**PROMPT:**
Nothing but the lines from the start of the records through the line that contains "-- stated objective: simpler" is to be copied, and each is to be copied exactly.

**SUPPLIED MATERIAL:**
-- pv_equiv track=rewrite | github.com/amin942001/AMFTravellingWave | amftrack/pipeline/functions/image_processing/node_id.py | recursive_mapping
-- ===== SOURCE A (Python) =====
-- def recursive_mapping(corresp_list, t, node):
--     if t == 0:
--         return f"{t}_{node}"
--     else:
--         corresp = corresp_list[t - 1]
--         if node not in corresp.keys():
--             return f"{t}_{node}"
--         else:
--             return recursive_mapping(corresp_list, t - 1, corresp[node])
-- ===== SOURCE B (Python) =====
-- def recursive_mapping(corresp_list, t, node):
--     while t != 0:
--         corresp = corresp_list[t - 1]
--         if node not in corresp:
--             return f"{t}_{node}"
--         node = corresp[node]
--         t -= 1
--     return f"{t}_{node}"
-- ===== Notes on version B (the rewrite author's own statement) =====
-- stated objective: simpler
-- what changed: Replaces the tail recursion by an iterative while-loop that threads (t, node) as mutable state, returning the sentinel string on a missing key and decrementing t otherwise.
-- outside the precondition, e.g. on recursive_mapping([{9: 9}, {}], -1, 5): A returns '-1_5', B returns '-1_5'; on recursive_mapping([], 1, 0): A raises IndexError, B raises IndexError
import Mathlib
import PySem

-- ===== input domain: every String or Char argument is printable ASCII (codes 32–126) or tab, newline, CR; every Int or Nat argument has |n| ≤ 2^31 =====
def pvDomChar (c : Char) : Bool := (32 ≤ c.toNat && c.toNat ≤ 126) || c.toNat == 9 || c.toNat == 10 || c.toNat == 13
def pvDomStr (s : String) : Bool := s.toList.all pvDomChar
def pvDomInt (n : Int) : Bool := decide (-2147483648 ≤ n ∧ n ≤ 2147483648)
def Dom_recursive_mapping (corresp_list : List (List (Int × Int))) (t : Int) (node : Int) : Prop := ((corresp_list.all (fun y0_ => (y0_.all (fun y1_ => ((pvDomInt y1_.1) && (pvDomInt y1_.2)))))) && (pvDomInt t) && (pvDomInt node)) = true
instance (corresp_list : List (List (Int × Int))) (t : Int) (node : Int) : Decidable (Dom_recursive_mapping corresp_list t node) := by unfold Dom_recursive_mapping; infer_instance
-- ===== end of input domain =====

-- B rewrites A's tail recursion as an iterative loop over the same (t, node) state (objective: simpler).

-- ===== PORT A =====
-- A's recursion decreases t by 1 each step; under Pre_ (0 ≤ t) it is structural recursion on t.toNat.
-- The 'none' case of pyGet? (IndexError in Python) is unreachable under Pre_ and returns "" only to make the port total.
def recursive_mapping_go (corresp_list : List (List (Int × Int))) : Nat → Int → String
  | 0, node => "0_" ++ PySem.Int.toStr node
  | n+1, node =>
    match PySem.List.pyGet? corresp_list (((n : Int) + 1) - 1) with
    | none => ""
    | some corresp =>
      match List.lookup node corresp with
      | none => PySem.Int.toStr ((n : Int) + 1) ++ "_" ++ PySem.Int.toStr node
      | some v => recursive_mapping_go corresp_list n v

def recursive_mapping (corresp_list : List (List (Int × Int))) (t : Int) (node : Int) : String :=
  recursive_mapping_go corresp_list t.toNat node

-- ===== PORT B =====
-- B's while-loop: one fold step per loop iteration; Sum.inl = the loop has returned, Sum.inr = current node.
def rmStep (corresp_list : List (List (Int × Int))) (st : Sum String Int) (tt : Int) : Sum String Int :=
  match st with
  | .inl s => .inl s
  | .inr node =>
    match PySem.List.pyGet? corresp_list (tt - 1) with
    | none => .inl ""   -- IndexError, unreachable under Pre_
    | some corresp =>
      match List.lookup node corresp with
      | none => .inl (PySem.Int.toStr tt ++ "_" ++ PySem.Int.toStr node)
      | some v => .inr v

def recursive_mapping_alt (corresp_list : List (List (Int × Int))) (t : Int) (node : Int) : String :=
  match (PySem.List.pyRange t 0 (-1)).foldl (rmStep corresp_list) (Sum.inr node) with
  | .inl s => s
  | .inr nd => "0_" ++ PySem.Int.toStr nd   -- after the loop t = 0

-- ===== PRECONDITION & SPEC =====
-- Pre_ restricts t to the natural time domain 0 ≤ t ≤ len(corresp_list): for t > len (and t < 0 with a
-- short list) A raises IndexError, and for other negative t any value A returns reaches data only through
-- Python's negative-index wraparound, outside the intended time-index domain.
def Pre_recursive_mapping (corresp_list : List (List (Int × Int))) (t : Int) (node : Int) : Prop :=
  0 ≤ t ∧ t ≤ corresp_list.length
instance (corresp_list : List (List (Int × Int))) (t : Int) (node : Int) : Decidable (Pre_recursive_mapping corresp_list t node) := by unfold Pre_recursive_mapping; infer_instance

def pvWitness_recursive_mapping : (List (List (Int × Int))) × Int × Int := ([[(1, 2)], [(3, 1)]], 2, 3)

def Spec_recursive_mapping (corresp_list : List (List (Int × Int))) (t : Int) (node : Int) (out : String) : Prop := out = recursive_mapping_alt corresp_list t node
instance (corresp_list : List (List (Int × Int))) (t : Int) (node : Int) (out : String) : Decidable (Spec_recursive_mapping corresp_list t node out) := by unfold Spec_recursive_mapping; infer_instance

-- ===== CLAIM (what is proved, stated in full; the proofs are below) =====
def Claim_equal_recursive_mapping : Prop := ∀ (corresp_list : List (List (Int × Int))) (t : Int) (node : Int), Dom_recursive_mapping corresp_list t node → Pre_recursive_mapping corresp_list t node → Spec_recursive_mapping corresp_list t node (recursive_mapping corresp_list t node)

-- ===== LEMMAS AND PROOFS =====

theorem rm_foldl_inl (cl : List (List (Int × Int))) (s : String) (l : List Int) :
    l.foldl (rmStep cl) (Sum.inl s) = Sum.inl s := by
  induction l with
  | nil => rfl
  | cons x xs ih => simpa [rmStep] using ih

theorem rm_go_eq_fold (cl : List (List (Int × Int))) (n : Nat) (node : Int)
    (h : (n : Int) ≤ cl.length) :
    recursive_mapping_go cl n node = recursive_mapping_alt cl (n : Int) node := by
  induction n generalizing node with
  | zero =>
    simp [recursive_mapping_go, recursive_mapping_alt,
      PySem.List.pyRange_neg_one_eq_nil (by norm_num : (0:Int) ≤ 0)]
  | succ n ih =>
    have hcons : PySem.List.pyRange ((n : Int) + 1) 0 (-1)
        = ((n : Int) + 1) :: PySem.List.pyRange ((n : Int) + 1 - 1) 0 (-1) :=
      PySem.List.pyRange_neg_one_cons (by positivity)
    have hn : ((n : Int) + 1) - 1 = (n : Int) := by ring
    unfold recursive_mapping_go
    unfold recursive_mapping_alt
    push_cast
    rw [hcons, hn]
    simp only [List.foldl_cons]
    cases hg : cl[n]? with
    | none =>
      simp [rmStep, hn, hg, rm_foldl_inl]
    | some corresp =>
      cases hl : List.lookup node corresp with
      | none => simp [rmStep, hn, hg, hl, rm_foldl_inl]
      | some v =>
        have := ih v (le_trans (by exact_mod_cast Nat.le_succ n) h)
        unfold recursive_mapping_alt at this
        simpa [rmStep, hn, hg, hl] using this

-- ===== VERDICT (by name: the statement is the Claim_ definition above) =====
theorem recursive_mapping_spec : Claim_equal_recursive_mapping := by
  intro cl t node _ hpre
  unfold Spec_recursive_mapping recursive_mapping
  have ht : ((t.toNat : Int)) = t := Int.toNat_of_nonneg hpre.1
  have := rm_go_eq_fold cl t.toNat node (by rw [ht]; exact hpre.2)
  rw [this, ht]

**YOUR SOLUTION:**
-- pv_equiv track=rewrite | github.com/amin942001/AMFTravellingWave | amftrack/pipeline/functions/image_processing/node_id.py | recursive_mapping
-- ===== SOURCE A (Python) =====
-- def recursive_mapping(corresp_list, t, node):
--     if t == 0:
--         return f"{t}_{node}"
--     else:
--         corresp = corresp_list[t - 1]
--         if node not in corresp.keys():
--             return f"{t}_{node}"
--         else:
--             return recursive_mapping(corresp_list, t - 1, corresp[node])
-- ===== SOURCE B (Python) =====
-- def recursive_mapping(corresp_list, t, node):
--     while t != 0:
--         corresp = corresp_list[t - 1]
--         if node not in corresp:
--             return f"{t}_{node}"
--         node = corresp[node]
--         t -= 1
--     return f"{t}_{node}"
-- ===== Notes on version B (the rewrite author's own statement) =====
-- stated objective: simpler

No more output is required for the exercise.